Whether it was learning to speak a new language, play the guitar, or become a photographer, many projects that began with enthusiasm ended up being abandoned in favor of watching Netflix. For recurring revenue companies, there is a lesson to be learned from this phenomenon: acquisition does not equal adoption.

For Product Experience and Customer Success professionals, achieving product adoption and/or user adoption can be challenging. For one thing, how do you decide when a user has “officially” adopted your product? In the broadest sense, product adoption happens when a customer’s users have achieved the value they were expecting when they first learned about the product and decided to purchase. It’s that moment of satisfaction that happens when a customer decides that the product was actually worth the money. 

And while this moment could be defined by a hard ROI number, it could also be something more qualitative. The exact moment of adoption will vary depending on the type of product and the type of customer. The key is that your product has helped your customer achieve their goals, whatever those may be. 

But how do you measure user adoption? You’ll need to start tackling the following questions:

  • What goals does my product solve for my customers?
  • Which customer behaviors signify that they have truly adopted my product?
  • Do I have the right data to track how my customers are using my product?
  • What metrics should I be using to track both my companies’ and my customers’ goals?

Why Should I Measure User Adoption?

User adoption is central to the recurring revenue business model because it is one of the first significant milestones in the customer journey. Because it is early, successful user adoption has outsized downstream effects on overall customer success metrics, including net revenue retention (NRR), churn, and NPS scores. 

That means even small improvements to user adoption can have major positive results. If they are using your product, the more likely they will be to experience value, which will lead to more renewals and less churn. 

And the more users engage with your product, the more open they will be to upsells and expansions. The longer they engage, the more revenue they generate.

But the relationship between user adoption, retention, and churn isn’t always clearcut. You have to understand what aspects of adoption are important, and which ones aren’t. That’s why you need good data. 

What Metrics Should I Use When Measuring Adoption?

Determining which product adoption metrics to track starts with understanding the basics of how your product is used. You will probably have a good instinctual feel for which customer behaviors are important. Is it log-ins? Is it downloads? The answer, of course, will depend on your product. 

Once you have the basics, you can start getting more sophisticated about tracking the behaviors. The following metrics are commonly used to track user adoption:

Adoption Rate Measures what percentage of new users have adopted the product. Typically, adoption rates will be calculated for a given cohort, for example, all users who started in May 2022. You can then measure adoption rates over time. 

Time-to-First Key Action The average length of time (after onboarding, account creation, or some other starting point) it takes a user to perform an action that you have determined is key to adoption. 

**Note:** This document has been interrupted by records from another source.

-- pv_equiv track=rewrite | github.com/Little-LittleProgrammer/ai-marketplace | skills/feishu-doc/scripts/analyze_pdf.py | trim_empty_edge_columns
-- ===== SOURCE A (Python) =====
-- def trim_empty_edge_columns(rows):
--     if not rows:
--         return rows
--
--     column_count = max(len(row) for row in rows)
--     normalized_rows = [row + [""] * (column_count - len(row)) for row in rows]
--
--     left = 0
--     right = column_count - 1
--     while left < column_count and all(not row[left] for row in normalized_rows):
--         left += 1
--     while right >= left and all(not row[right] for row in normalized_rows):
--         right -= 1
--
--     if left > right:
--         return []
--     return [row[left : right + 1] for row in normalized_rows]
-- ===== SOURCE B (Python) =====
-- def trim_empty_edge_columns(rows):
--     if not rows:
--         return rows
--
--     column_count = max(len(row) for row in rows)
--     normalized_rows = [row + [""] * (column_count - len(row)) for row in rows]
--
--     nonempty = [j for j in range(column_count)
--                 if any(row[j] for row in normalized_rows)]
--     if not nonempty:
--         return []
--     left, right = nonempty[0], nonempty[-1]
--     return [row[left : right + 1] for row in normalized_rows]
-- ===== Notes on version B (the rewrite author's own statement) =====
-- stated objective: simpler
-- what changed: Replaces the two inward edge-scanning while loops with a single pass that collects the non-empty column indices and takes their min (first) and max (last).
import Mathlib
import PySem

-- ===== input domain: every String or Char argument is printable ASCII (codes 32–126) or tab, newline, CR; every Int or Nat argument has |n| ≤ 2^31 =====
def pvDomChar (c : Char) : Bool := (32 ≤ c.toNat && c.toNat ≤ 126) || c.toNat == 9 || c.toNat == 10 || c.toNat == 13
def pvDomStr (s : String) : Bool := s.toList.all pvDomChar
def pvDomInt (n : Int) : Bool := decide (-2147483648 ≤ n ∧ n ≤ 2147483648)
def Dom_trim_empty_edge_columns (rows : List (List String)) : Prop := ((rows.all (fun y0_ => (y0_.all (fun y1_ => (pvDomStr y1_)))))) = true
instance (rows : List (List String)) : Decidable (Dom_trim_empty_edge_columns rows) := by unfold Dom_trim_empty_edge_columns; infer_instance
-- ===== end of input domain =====

-- B replaces A's two inward edge-scanning while loops with one pass collecting the
-- non-empty column indices and slicing from their first to their last (objective: simpler).

-- ===== PORT A =====
-- `while left < column_count and all(not row[left] for row in normalized_rows): left += 1`
-- (row[left] is always in range since every normalized row has length column_count, so getD is exact)
def pvFindLeft (norm : List (List String)) (cc : Nat) (l : Nat) : Nat :=
  if l < cc ∧ norm.all (fun row => row.getD l "" == "") then pvFindLeft norm cc (l + 1) else l
termination_by cc - l
decreasing_by omega

-- `while right >= left and all(not row[right] for row in normalized_rows): right -= 1`
-- (row[right] is always in range when the guard holds, so .toNat/getD is exact)
def pvFindRight (norm : List (List String)) (l : Nat) (r : Int) : Int :=
  if (l : Int) ≤ r ∧ norm.all (fun row => row.getD r.toNat "" == "") then pvFindRight norm l (r - 1) else r
termination_by (r + 1 - l).toNat
decreasing_by omega

def trim_empty_edge_columns (rows : List (List String)) : List (List String) :=
  if rows = [] then rows else
    let cc := (rows.map List.length).foldl Nat.max 0   -- max(len(row) for row in rows)
    let norm := rows.map (fun row => row ++ List.replicate (cc - row.length) "")
    let left := pvFindLeft norm cc 0
    let right := pvFindRight norm left ((cc : Int) - 1)
    if right < (left : Int) then []
    else norm.map (fun row => PySem.List.slice row (some (left : Int)) (some (right + 1)))

-- ===== PORT B =====
def trim_empty_edge_columns_alt (rows : List (List String)) : List (List String) :=
  if rows = [] then rows else
    let cc := (rows.map List.length).foldl Nat.max 0
    let norm := rows.map (fun row => row ++ List.replicate (cc - row.length) "")
    let nonempty := (List.range cc).filter (fun j => norm.any (fun row => row.getD j "" != ""))
    match nonempty with
    | [] => []
    | j :: _ =>
        let left := j
        let right := nonempty.getLastD j
        norm.map (fun row => PySem.List.slice row (some (left : Int)) (some ((right : Int) + 1)))

-- ===== PRECONDITION & SPEC =====
def Spec_trim_empty_edge_columns (rows : List (List String)) (out : List (List String)) : Prop := out = trim_empty_edge_columns_alt rows
instance (rows : List (List String)) (out : List (List String)) : Decidable (Spec_trim_empty_edge_columns rows out) := by unfold Spec_trim_empty_edge_columns; infer_instance

-- ===== CLAIM (what is proved, stated in full; the proofs are below) =====
def Claim_equal_trim_empty_edge_columns : Prop := ∀ (rows : List (List String)), Dom_trim_empty_edge_columns rows → Spec_trim_empty_edge_columns rows (trim_empty_edge_columns rows)

-- ===== LEMMAS AND PROOFS =====

theorem pvAny_eq_not_all (norm : List (List String)) (j : Nat) :
    (norm.any (fun row => row.getD j "" != "")) = !(norm.all (fun row => row.getD j "" == "")) := by
  induction norm with
  | nil => rfl
  | cons r t ih =>
    simp only [bne] at ih ⊢
    rw [List.any_cons, List.all_cons, Bool.not_and, ih]

def pvColNonempty (norm : List (List String)) (j : Nat) : Bool :=
  !(norm.all (fun row => row.getD j "" == ""))

theorem pvFindLeft_spec (norm : List (List String)) (cc : Nat) :
    ∀ l, l ≤ cc →
      pvFindLeft norm cc l = ((List.range' l (cc - l)).filter (pvColNonempty norm)).headD cc := by
  intro l hl
  induction l using pvFindLeft.induct norm cc with
  | case1 l h ih =>
    rw [pvFindLeft, if_pos h, ih h.1]
    have hfe : (List.range' l (cc - l)).filter (pvColNonempty norm)
        = (List.range' (l+1) (cc - (l+1))).filter (pvColNonempty norm) := by
      have hp : pvColNonempty norm l = false := by rw [pvColNonempty, h.2]; rfl
      rw [show cc - l = (cc - (l+1)) + 1 by omega, List.range'_succ, List.filter_cons, hp,
        if_neg (by simp)]
    rw [hfe]
  | case2 l h =>
    rw [pvFindLeft, if_neg h]
    rcases Nat.lt_or_ge l cc with hlt | hge
    · have hall : (norm.all (fun row => row.getD l "" == "")) = false := by
        rcases Bool.eq_false_or_eq_true (norm.all (fun row => row.getD l "" == "")) with ht | hf
        · exact absurd ⟨hlt, ht⟩ h
        · exact hf
      have hp : pvColNonempty norm l = true := by rw [pvColNonempty, hall]; rfl
      rw [show cc - l = (cc - (l+1)) + 1 by omega, List.range'_succ, List.filter_cons, hp,
        if_pos rfl, List.headD_cons]
    · have hle : l = cc := by omega
      subst hle
      simp

theorem pvFindRight_spec (norm : List (List String)) (l : Nat) :
    ∀ r : Int, (l : Int) - 1 ≤ r →
      pvFindRight norm l r =
        (if ((List.range' l ((r + 1 - l).toNat)).filter (pvColNonempty norm)) = []
         then (l : Int) - 1
         else ((((List.range' l ((r + 1 - l).toNat)).filter (pvColNonempty norm)).getLastD 0 : Nat) : Int)) := by
  intro r hr
  induction r using pvFindRight.induct norm l with
  | case1 r h ih =>
    rw [pvFindRight, if_pos h, ih (by omega)]
    have hfe : (List.range' l ((r + 1 - l).toNat)).filter (pvColNonempty norm)
        = (List.range' l ((r - 1 + 1 - l).toNat)).filter (pvColNonempty norm) := by
      rw [show (r + 1 - l).toNat = (r - 1 + 1 - l).toNat + 1 by omega, List.range'_1_concat,
        show l + (r - 1 + 1 - l).toNat = r.toNat by omega, List.filter_append,
        show List.filter (pvColNonempty norm) [r.toNat] = [] by
          rw [List.filter_cons, show pvColNonempty norm r.toNat = false by
            rw [pvColNonempty, h.2]; rfl, if_neg (by simp), List.filter_nil],
        List.append_nil]
    rw [hfe]
  | case2 r h =>
    rw [pvFindRight, if_neg h]
    rcases Int.lt_or_le r l with hlt | hge
    · have h0 : (List.range' l ((r + 1 - l).toNat)).filter (pvColNonempty norm) = [] := by
        rw [show (r + 1 - l).toNat = 0 by omega]; rfl
      rw [h0, if_pos rfl]
      omega
    · have hall : (norm.all (fun row => row.getD r.toNat "" == "")) = false := by
        rcases Bool.eq_false_or_eq_true (norm.all (fun row => row.getD r.toNat "" == "")) with ht | hf
        · exact absurd ⟨hge, ht⟩ h
        · exact hf
      have hsplit : (List.range' l ((r + 1 - l).toNat)).filter (pvColNonempty norm)
          = (List.range' l ((r - 1 + 1 - l).toNat)).filter (pvColNonempty norm) ++ [r.toNat] := by
        rw [show (r + 1 - l).toNat = (r - 1 + 1 - l).toNat + 1 by omega, List.range'_1_concat,
          show l + (r - 1 + 1 - l).toNat = r.toNat by omega, List.filter_append,
          show List.filter (pvColNonempty norm) [r.toNat] = [r.toNat] by
            rw [List.filter_cons, show pvColNonempty norm r.toNat = true by
              rw [pvColNonempty, hall]; rfl, if_pos rfl, List.filter_nil]]
      rw [hsplit, if_neg (by simp), List.getLastD_concat]
      omega

-- ===== VERDICT (by name: the statement is the Claim_ definition above) =====
theorem trim_empty_edge_columns_spec : Claim_equal_trim_empty_edge_columns := by
  intro rows _
  unfold Spec_trim_empty_edge_columns
  by_cases hr : rows = []
  · rw [trim_empty_edge_columns, trim_empty_edge_columns_alt, if_pos hr, if_pos hr]
  · simp only [trim_empty_edge_columns, trim_empty_edge_columns_alt, if_neg hr]
    set cc := (rows.map List.length).foldl Nat.max 0 with hcc
    set norm := rows.map (fun row => row ++ List.replicate (cc - row.length) "") with hnorm
    have hB : (fun j => norm.any (fun row => row.getD j "" != "")) = pvColNonempty norm :=
      funext (fun j => by rw [pvAny_eq_not_all]; rfl)
    rw [hB]
    have hLspec : pvFindLeft norm cc 0
        = ((List.range cc).filter (pvColNonempty norm)).headD cc := by
      rw [pvFindLeft_spec norm cc 0 (Nat.zero_le cc), Nat.sub_zero, ← List.range_eq_range']
    cases hi : (List.range cc).filter (pvColNonempty norm) with
    | nil =>
      have hL2 : pvFindLeft norm cc 0 = cc := by rw [hLspec, hi]; rfl
      have hR : pvFindRight norm (pvFindLeft norm cc 0) ((cc : Int) - 1) = (cc : Int) - 1 := by
        rw [hL2, pvFindRight_spec norm cc ((cc : Int) - 1) (by omega)]
        rw [show ((cc : Int) - 1 + 1 - cc).toNat = 0 by omega]
        have h0 : (List.range' cc 0).filter (pvColNonempty norm) = [] := rfl
        rw [h0, if_pos rfl]
      rw [hR, hL2, if_pos (by omega)]
    | cons j rest =>
      have hL2 : pvFindLeft norm cc 0 = j := by rw [hLspec, hi]; rfl
      have hjcc : j < cc := by
        have hjm : j ∈ (List.range cc).filter (pvColNonempty norm) := by
          rw [hi]; exact List.mem_cons_self
        exact List.mem_range.mp (List.mem_of_mem_filter hjm)
      have hsplit : List.range cc = List.range' 0 j ++ List.range' j (cc - j) := by
        rw [List.range_eq_range']
        have h := @List.range'_append 0 j (cc - j) 1
        simp only [Nat.one_mul, Nat.zero_add] at h
        rw [show j + (cc - j) = cc by omega] at h
        exact h.symm
      have hcomb : (List.range' 0 j).filter (pvColNonempty norm)
          ++ (List.range' j (cc - j)).filter (pvColNonempty norm) = j :: rest := by
        rw [← List.filter_append, ← hsplit, hi]
      have hpre : (List.range' 0 j).filter (pvColNonempty norm) = [] := by
        cases hcp : (List.range' 0 j).filter (pvColNonempty norm) with
        | nil => rfl
        | cons k ks =>
          exfalso
          have hk : k ∈ (List.range' 0 j).filter (pvColNonempty norm) := by
            rw [hcp]; exact List.mem_cons_self
          have hklt : k < j := by
            have h1 := List.mem_range'_1.mp (List.mem_of_mem_filter hk)
            omega
          rw [hcp] at hcomb
          have hkj : k = j := (List.cons_eq_cons.mp hcomb).1
          omega
      have hsuf : (List.range' j (cc - j)).filter (pvColNonempty norm) = j :: rest := by
        rw [hpre] at hcomb
        simpa using hcomb
      have hR : pvFindRight norm (pvFindLeft norm cc 0) ((cc : Int) - 1)
          = (((j :: rest).getLastD 0 : Nat) : Int) := by
        rw [hL2, pvFindRight_spec norm j ((cc : Int) - 1) (by omega)]
        rw [show ((cc : Int) - 1 + 1 - j).toNat = cc - j by omega, hsuf, if_neg (by simp)]
      have hsorted : (j :: rest).Pairwise (· < ·) := by
        rw [← hi]; exact (List.pairwise_lt_range).filter _
      have hgeL : j ≤ (j :: rest).getLastD 0 := by
        rw [List.getLastD_cons]
        rcases List.mem_cons.mp (List.getLastD_mem_cons (l := rest) (a := j)) with heq | hmem
        · omega
        · exact Nat.le_of_lt ((List.pairwise_cons.mp hsorted).1 _ hmem)
      rw [hR, hL2, if_neg (by omega)]
      simp only [List.getLastD_cons]
-- pv_equiv track=rewrite | github.com/hwarang97/jungle-algorithm | week4/problem-solving/난이도하_그래프DFSBFS_점프왕쩰리_실버4.py | is_attachable
-- ===== SOURCE A (Python) =====
-- def is_attachable(x, y, n, matrix):
--     if x >= n or y >= n or matrix[x][y] == 0:
--         return False
--
--     if matrix[x][y] == -1:
--         return True
--
--     move_delta = matrix[x][y]
--     is_left_attachable = is_attachable(x, y + move_delta, n, matrix)
--     is_right_attachable = is_attachable(x + move_delta, y, n, matrix)
--     return is_left_attachable or is_right_attachable
-- ===== SOURCE B (Python) =====
-- def is_attachable(x, y, n, matrix):
--     # Bottom-up DP: jumps only increase coordinates, so compute reachability
--     # for every cell once, scanning rows and columns from high to low.
--     if not (0 <= x < n and 0 <= y < n):
--         return False
--     rows = []  # rows[0] is the reachability row for line i+1, etc.
--     for i in reversed(range(n)):
--         row = []  # row[0] is the reachability cell for column j+1, etc.
--         for j in reversed(range(n)):
--             v = matrix[i][j]
--             if v == -1:
--                 cell = True
--             elif v < 1:
--                 cell = False
--             else:
--                 right = row[v - 1] if v - 1 < len(row) else False
--                 down = rows[v - 1][j] if v - 1 < len(rows) else False
--                 cell = right or down
--             row.insert(0, cell)
--         rows.insert(0, row)
--     return rows[x][y]
-- ===== Notes on version B (the rewrite author's own statement) =====
-- stated objective: alternative
-- what changed: A's recursive DFS may re-explore the same cell many times (exponentially often in the worst case); B computes reachability bottom-up in a dynamic-programming table, evaluating each of the n^2 cells exactly once and then looking the answer up.
-- intended difference: On in-board coordinates (x < n, y < n) with x < 0 or y < 0 whose wrap-around cell matrix[x][y] holds -1, A returns True through Python's negative indexing while B returns False, the intended value, since an off-board starting cell cannot reach the goal. — e.g. on is_attachable(-1, 0, 2, [[0, 0], [-1, 0]]): A returns true, B returns false
-- outside the precondition, e.g. on is_attachable(0, 0, 3, [[-1]]): A returns True, B raises IndexError; on is_attachable(0, 0, 2, [[-1, -2], [0, 0]]): A returns True, B returns True; on is_attachable(-1, 0, 2, [[0, 0], [1, -1]]): A returns True, B returns False
import Mathlib
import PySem

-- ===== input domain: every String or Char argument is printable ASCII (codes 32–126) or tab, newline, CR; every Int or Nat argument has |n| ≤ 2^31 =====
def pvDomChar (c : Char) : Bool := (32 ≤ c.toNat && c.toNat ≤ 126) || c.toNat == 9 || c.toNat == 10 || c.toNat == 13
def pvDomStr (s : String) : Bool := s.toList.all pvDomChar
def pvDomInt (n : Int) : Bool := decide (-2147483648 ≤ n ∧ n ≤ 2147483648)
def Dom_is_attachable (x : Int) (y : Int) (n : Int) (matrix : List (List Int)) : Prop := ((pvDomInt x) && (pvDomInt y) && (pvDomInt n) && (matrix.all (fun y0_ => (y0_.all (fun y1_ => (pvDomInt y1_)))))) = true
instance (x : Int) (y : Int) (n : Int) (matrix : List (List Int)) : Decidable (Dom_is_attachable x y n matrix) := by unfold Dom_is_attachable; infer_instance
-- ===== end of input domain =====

Onboarding Completion Could be considered a subset of the Adoption Rate or the Time-to-First Key Action; Onboarding Completion is an important milestone in the customer journey.

Active Daily or Monthly Users A general metric that gives you a snapshot of how many total users you have at a certain time point. 

Average Time in Product Measures how much time the average user spends using the product or a specific product feature during a single session. 

Usage Frequency Tracks how frequently the average user uses the product. 

Time-to-value How long it takes for users to reach a point in the customer journey when customers typically experience value.

Once you have determined which user adoption metrics to track, you can start finding correlations with more general customer success metrics like NRR, NPS scores, and customer lifetime value (CLV). This will help confirm your choices for user adoption metrics, as well as get a sense for how user adoption milestones affect the business as a whole. 

What Tools Can Be Used to Track User Activity?

Tracking usage data is typically done in one of two ways:

  1. Within your product. This method of tracking usage activity is usually built into your product from the beginning. The data is then fed to a database or data warehouse. But depending on how long ago your product was developed, the instrumentation may need to be updated.
  2. From your web application. This usually involves placing tracking codes on web pages to track page views and/or specific activities. But user clicking is not synonymous with user adoption.  

The best way to track and process data is to find a platform that can work seamlessly with your product. You want as few manual workarounds and special coding needs as possible so that you can be flexible and work quickly as you are working with your adoption metrics. 

Determining Success Metrics

Choosing which metrics work best for your product will require some hard work and some trial and error. A good way to start is to sit down as a Customer Success team and talk about the customer journey. Many of the answers will be obvious based on renewal conversations that have gone well, or perhaps not gone so well. 

Beyond known churn pain points, you should discuss your customers’ goals and how specific behaviors within the product can indicate they are achieving what they want. 

Ultimately, you’ll want to focus on your product’s stickiest features. These are the functionalities that really drive ROI. Think about the features of your product that, if used well, are hard to replace in the marketplace. Capabilities that can’t be replaced are what customers will pay for.

Use Gainsight to Improve User Adoption

Gainsight PX has a range of powerful tools to help you track and improve user adoption:

  • Monthly comparisons of new customers and churn
  • Wide range of usage metrics and key performance metrics
  • Analysis for total customer base, specific segments, and individual customer
  • Insights to drive in-products tools and product improvements

Learn more about user adoption with Gainsight!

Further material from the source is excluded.